→ ACTIVITY
Could you output all of the records below exactly as they appear?
╔══
-- pv_equiv track=rewrite | github.com/zhengxueqian01/Edit-Verify-Reason | src/chart_agent/core/vision_tool_phase.py | _color_aliases
-- ===== SOURCE A (Python) =====
-- def _color_aliases(color: str) -> set[str]:
--     token = str(color or "").strip().lower()
--     aliases = {token} if token else set()
--     canonical = {
--         "red": {"#ff0000", "#d62728", "#e41a1c", "#ff3b30"},
--         "blue": {"#0000ff", "#1f77b4", "#4c78a8", "#007aff"},
--         "green": {"#008000", "#2ca02c", "#4daf4a", "#34c759"},
--         "orange": {"#ff7f0e", "#ff9500", "#ffa500"},
--         "purple": {"#9467bd", "#800080", "#af52de"},
--         "pink": {"#ff1493", "#e377c2"},
--         "yellow": {"#bcbd22", "#ffff00", "#ffd60a"},
--         "cyan": {"#17becf", "#00ffff"},
--         "gray": {"#7f7f7f", "#808080"},
--         "black": {"#000000"},
--     }
--     for name, values in canonical.items():
--         if token == name or token in values:
--             aliases.add(name)
--             aliases.update(values)
--     return aliases
-- ===== SOURCE B (Python) =====
-- _CANONICAL = {
--     "red": {"#ff0000", "#d62728", "#e41a1c", "#ff3b30"},
--     "blue": {"#0000ff", "#1f77b4", "#4c78a8", "#007aff"},
--     "green": {"#008000", "#2ca02c", "#4daf4a", "#34c759"},
--     "orange": {"#ff7f0e", "#ff9500", "#ffa500"},
--     "purple": {"#9467bd", "#800080", "#af52de"},
--     "pink": {"#ff1493", "#e377c2"},
--     "yellow": {"#bcbd22", "#ffff00", "#ffd60a"},
--     "cyan": {"#17becf", "#00ffff"},
--     "gray": {"#7f7f7f", "#808080"},
--     "black": {"#000000"},
-- }
--
-- # Reverse index built once: every canonical name and every hex value maps to its
-- # full alias group {name} | values.
-- _REVERSE = {
--     key: {name} | values
--     for name, values in _CANONICAL.items()
--     for key in {name} | values
-- }
--
--
-- def _color_aliases(color: str) -> set[str]:
--     token = str(color or "").strip().lower()
--     group = _REVERSE.get(token)
--     if group is not None:
--         return {token} | group
--     return {token} if token else set()
-- ===== Notes on version B (the rewrite author's own statement) =====
-- stated objective: simpler
-- what changed: Replaces the per-call scan over all canonical entries (with membership tests in each value set) by a reverse-lookup dict built once at module load, so each call is a single normalized-token lookup.
import Mathlib
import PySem

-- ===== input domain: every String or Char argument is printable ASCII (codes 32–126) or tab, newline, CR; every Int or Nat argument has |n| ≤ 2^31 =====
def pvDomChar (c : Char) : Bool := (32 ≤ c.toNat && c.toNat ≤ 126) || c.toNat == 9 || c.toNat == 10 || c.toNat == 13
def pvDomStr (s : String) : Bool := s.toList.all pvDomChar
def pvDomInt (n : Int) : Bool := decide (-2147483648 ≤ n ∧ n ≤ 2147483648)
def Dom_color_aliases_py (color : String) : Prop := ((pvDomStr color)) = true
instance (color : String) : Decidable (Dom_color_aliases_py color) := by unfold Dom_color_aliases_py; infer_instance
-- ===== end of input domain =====

set_option maxRecDepth 8000
set_option maxHeartbeats 2000000


-- B replaces A's per-call scan over the canonical table by a reverse-lookup dict
-- built once (every name and hex value -> its alias group); objective: simpler.

-- the canonical alias table (shared data constant; each port traverses it its own way)
def pvCanonical : List (String × List String) :=
  [("red", ["#ff0000", "#d62728", "#e41a1c", "#ff3b30"]),
   ("blue", ["#0000ff", "#1f77b4", "#4c78a8", "#007aff"]),
   ("green", ["#008000", "#2ca02c", "#4daf4a", "#34c759"]),
   ("orange", ["#ff7f0e", "#ff9500", "#ffa500"]),
   ("purple", ["#9467bd", "#800080", "#af52de"]),
   ("pink", ["#ff1493", "#e377c2"]),
   ("yellow", ["#bcbd22", "#ffff00", "#ffd60a"]),
   ("cyan", ["#17becf", "#00ffff"]),
   ("gray", ["#7f7f7f", "#808080"]),
   ("black", ["#000000"])]

-- ===== PORT A =====
-- A's loop over the canonical table, on the normalized token
def pvScanA (token : String) : List String :=
  let aliases : PySem.Set String :=
    if token ≠ "" then PySem.Set.ofList [token] else PySem.Set.empty
  pvCanonical.foldl
    (fun acc nv =>
      if token == nv.1 || nv.2.contains token then
        nv.2.foldl PySem.Set.add (PySem.Set.add acc nv.1)
      else acc)
    aliases

def color_aliases_py (color : String) : List String :=
  pvScanA (PySem.Str.lower (PySem.Str.strip color))

-- ===== PORT B =====
-- _REVERSE: every key (name or hex value) -> its full alias group {name} | values
def pvReverse : PySem.Dict String (PySem.Set String) :=
  pvCanonical.foldl
    (fun d nv =>
      (PySem.Set.union (PySem.Set.ofList [nv.1]) nv.2).foldl
        (fun d' k => d'.insert k (PySem.Set.union (PySem.Set.ofList [nv.1]) nv.2)) d)
    PySem.Dict.empty

-- B's single reverse-index lookup, on the normalized token
def pvLookupB (token : String) : List String :=
  match PySem.Dict.get? pvReverse token with
  | some g => PySem.Set.union (PySem.Set.ofList [token]) g
  | none => if token ≠ "" then PySem.Set.ofList [token] else PySem.Set.empty

def color_aliases_py_alt (color : String) : List String :=
  pvLookupB (PySem.Str.lower (PySem.Str.strip color))

-- ===== PRECONDITION & SPEC =====
def Spec_color_aliases_py (color : String) (out : List String) : Prop := out = color_aliases_py_alt color
instance (color : String) (out : List String) : Decidable (Spec_color_aliases_py color out) := by unfold Spec_color_aliases_py; infer_instance

-- ===== CLAIM (what is proved, stated in full; the proofs are below) =====
def Claim_equal_color_aliases_py : Prop := ∀ (color : String), Dom_color_aliases_py color → Spec_color_aliases_py color (color_aliases_py color)

-- ===== LEMMAS AND PROOFS =====

-- all 38 keys of the reverse index, in insertion order
def pvAllKeys : List String :=
  ["red", "#ff0000", "#d62728", "#e41a1c", "#ff3b30", "blue", "#0000ff", "#1f77b4",
   "#4c78a8", "#007aff", "green", "#008000", "#2ca02c", "#4daf4a", "#34c759", "orange",
   "#ff7f0e", "#ff9500", "#ffa500", "purple", "#9467bd", "#800080", "#af52de", "pink",
   "#ff1493", "#e377c2", "yellow", "#bcbd22", "#ffff00", "#ffd60a", "cyan", "#17becf",
   "#00ffff", "gray", "#7f7f7f", "#808080", "black", "#000000"]

lemma pvReverse_keys : pvReverse.keys = pvAllKeys := by decide

lemma pvKeyHit : ∀ t ∈ pvAllKeys, pvScanA t = pvLookupB t := by decide

lemma pvKeyLemma (t : String) : pvScanA t = pvLookupB t := by
  by_cases hmem : t ∈ pvAllKeys
  · exact pvKeyHit t hmem
  · have hget : PySem.Dict.get? pvReverse t = none := by
      rw [PySem.Dict.get?_eq_none_iff_not_mem_keys, pvReverse_keys]
      exact hmem
    unfold pvScanA pvLookupB
    rw [hget]
    simp only [pvAllKeys, List.mem_cons, List.not_mem_nil, not_or, or_false] at hmem
    simp [pvCanonical, hmem]

-- ===== VERDICT (by name: the statement is the Claim_ definition above) =====
theorem color_aliases_py_spec : Claim_equal_color_aliases_py := by
  intro color _
  unfold Spec_color_aliases_py color_aliases_py color_aliases_py_alt
  exact pvKeyLemma (PySem.Str.lower (PySem.Str.strip color))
╚══
→ WRITTEN SOLUTION
-- pv_equiv track=rewrite | github.com/zhengxueqian01/Edit-Verify-Reason | src/chart_agent/core/vision_tool_phase.py | _color_aliases
-- ===== SOURCE A (Python) =====
-- def _color_aliases(color: str) -> set[str]:
--     token = str(color or "").strip().lower()
--     aliases = {token} if token else set()
--     canonical = {
--         "red": {"#ff0000", "#d62728", "#e41a1c", "#ff3b30"},
--         "blue": {"#0000ff", "#1f77b4", "#4c78a8", "#007aff"},
--         "green": {"#008000", "#2ca02c", "#4daf4a", "#34c759"},
--         "orange": {"#ff7f0e", "#ff9500", "#ffa500"},
--         "purple": {"#9467bd", "#800080", "#af52de"},
--         "pink": {"#ff1493", "#e377c2"},
--         "yellow": {"#bcbd22", "#ffff00", "#ffd60a"},
--         "cyan": {"#17becf", "#00ffff"},
--         "gray": {"#7f7f7f", "#808080"},
--         "black": {"#000000"},
--     }
--     for name, values in canonical.items():
--         if token == name or token in values:
--             aliases.add(name)
--             aliases.update(values)
--     return aliases
-- ===== SOURCE B (Python) =====
-- _CANONICAL = {
--     "red": {"#ff0000", "#d62728", "#e41a1c", "#ff3b30"},
--     "blue": {"#0000ff", "#1f77b4", "#4c78a8", "#007aff"},
--     "green": {"#008000", "#2ca02c", "#4daf4a", "#34c759"},
--     "orange": {"#ff7f0e", "#ff9500", "#ffa500"},
--     "purple": {"#9467bd", "#800080", "#af52de"},
--     "pink": {"#ff1493", "#e377c2"},
--     "yellow": {"#bcbd22", "#ffff00", "#ffd60a"},
--     "cyan": {"#17becf", "#00ffff"},
--     "gray": {"#7f7f7f", "#808080"},
--     "black": {"#000000"},
-- }
--
-- # Reverse index built once: every canonical name and every hex value maps to its
-- # full alias group {name} | values.
-- _REVERSE = {
--     key: {name} | values
--     for name, values in _CANONICAL.items()
--     for key in {name} | values
-- }
--
--
-- def _color_aliases(color: str) -> set[str]:
--     token = str(color or "").strip().lower()
--     group = _REVERSE.get(token)
--     if group is not None:
--         return {token} | group
--     return {token} if token else set()
-- ===== Notes on version B (the rewrite author's own statement) =====
-- stated objective: simpler
-- what changed: Replaces the per-call scan over all canonical entries (with membership tests in each value set) by a reverse-lookup dict built once at module load, so each call is a single normalized-token lookup.
import Mathlib
import PySem

-- ===== input domain: every String or Char argument is printable ASCII (codes 32–126) or tab, newline, CR; every Int or Nat argument has |n| ≤ 2^31 =====
def pvDomChar (c : Char) : Bool := (32 ≤ c.toNat && c.toNat ≤ 126) || c.toNat == 9 || c.toNat == 10 || c.toNat == 13
def pvDomStr (s : String) : Bool := s.toList.all pvDomChar
def pvDomInt (n : Int) : Bool := decide (-2147483648 ≤ n ∧ n ≤ 2147483648)
def Dom_color_aliases_py (color : String) : Prop := ((pvDomStr color)) = true
instance (color : String) : Decidable (Dom_color_aliases_py color) := by unfold Dom_color_aliases_py; infer_instance
-- ===== end of input domain =====

set_option maxRecDepth 8000
set_option maxHeartbeats 2000000


-- B replaces A's per-call scan over the canonical table by a reverse-lookup dict
-- built once (every name and hex value -> its alias group); objective: simpler.

-- the canonical alias table (shared data constant; each port traverses it its own way)
def pvCanonical : List (String × List String) :=
  [("red", ["#ff0000", "#d62728", "#e41a1c", "#ff3b30"]),
   ("blue", ["#0000ff", "#1f77b4", "#4c78a8", "#007aff"]),
   ("green", ["#008000", "#2ca02c", "#4daf4a", "#34c759"]),
   ("orange", ["#ff7f0e", "#ff9500", "#ffa500"]),
   ("purple", ["#9467bd", "#800080", "#af52de"]),
   ("pink", ["#ff1493", "#e377c2"]),
   ("yellow", ["#bcbd22", "#ffff00", "#ffd60a"]),
   ("cyan", ["#17becf", "#00ffff"]),
   ("gray", ["#7f7f7f", "#808080"]),
   ("black", ["#000000"])]

-- ===== PORT A =====
-- A's loop over the canonical table, on the normalized token
def pvScanA (token : String) : List String :=
  let aliases : PySem.Set String :=
    if token ≠ "" then PySem.Set.ofList [token] else PySem.Set.empty
  pvCanonical.foldl
    (fun acc nv =>
      if token == nv.1 || nv.2.contains token then
        nv.2.foldl PySem.Set.add (PySem.Set.add acc nv.1)
      else acc)
    aliases

def color_aliases_py (color : String) : List String :=
  pvScanA (PySem.Str.lower (PySem.Str.strip color))

-- ===== PORT B =====
-- _REVERSE: every key (name or hex value) -> its full alias group {name} | values
def pvReverse : PySem.Dict String (PySem.Set String) :=
  pvCanonical.foldl
    (fun d nv =>
      (PySem.Set.union (PySem.Set.ofList [nv.1]) nv.2).foldl
        (fun d' k => d'.insert k (PySem.Set.union (PySem.Set.ofList [nv.1]) nv.2)) d)
    PySem.Dict.empty

-- B's single reverse-index lookup, on the normalized token
def pvLookupB (token : String) : List String :=
  match PySem.Dict.get? pvReverse token with
  | some g => PySem.Set.union (PySem.Set.ofList [token]) g
  | none => if token ≠ "" then PySem.Set.ofList [token] else PySem.Set.empty

def color_aliases_py_alt (color : String) : List String :=
  pvLookupB (PySem.Str.lower (PySem.Str.strip color))

-- ===== PRECONDITION & SPEC =====
def Spec_color_aliases_py (color : String) (out : List String) : Prop := out = color_aliases_py_alt color
instance (color : String) (out : List String) : Decidable (Spec_color_aliases_py color out) := by unfold Spec_color_aliases_py; infer_instance

-- ===== CLAIM (what is proved, stated in full; the proofs are below) =====
def Claim_equal_color_aliases_py : Prop := ∀ (color : String), Dom_color_aliases_py color → Spec_color_aliases_py color (color_aliases_py color)

-- ===== LEMMAS AND PROOFS =====

-- all 38 keys of the reverse index, in insertion order
def pvAllKeys : List String :=
  ["red", "#ff0000", "#d62728", "#e41a1c", "#ff3b30", "blue", "#0000ff", "#1f77b4",
   "#4c78a8", "#007aff", "green", "#008000", "#2ca02c", "#4daf4a", "#34c759", "orange",
   "#ff7f0e", "#ff9500", "#ffa500", "purple", "#9467bd", "#800080", "#af52de", "pink",
   "#ff1493", "#e377c2", "yellow", "#bcbd22", "#ffff00", "#ffd60a", "cyan", "#17becf",
   "#00ffff", "gray", "#7f7f7f", "#808080", "black", "#000000"]

lemma pvReverse_keys : pvReverse.keys = pvAllKeys := by decide

lemma pvKeyHit : ∀ t ∈ pvAllKeys, pvScanA t = pvLookupB t := by decide

lemma pvKeyLemma (t : String) : pvScanA t = pvLookupB t := by
  by_cases hmem : t ∈ pvAllKeys
  · exact pvKeyHit t hmem
  · have hget : PySem.Dict.get? pvReverse t = none := by
      rw [PySem.Dict.get?_eq_none_iff_not_mem_keys, pvReverse_keys]
      exact hmem
    unfold pvScanA pvLookupB
    rw [hget]
    simp only [pvAllKeys, List.mem_cons, List.not_mem_nil, not_or, or_false] at hmem
    simp [pvCanonical, hmem]

-- ===== VERDICT (by name: the statement is the Claim_ definition above) =====
theorem color_aliases_py_spec : Claim_equal_color_aliases_py := by
  intro color _
  unfold Spec_color_aliases_py color_aliases_py color_aliases_py_alt
  exact pvKeyLemma (PySem.Str.lower (PySem.Str.strip color))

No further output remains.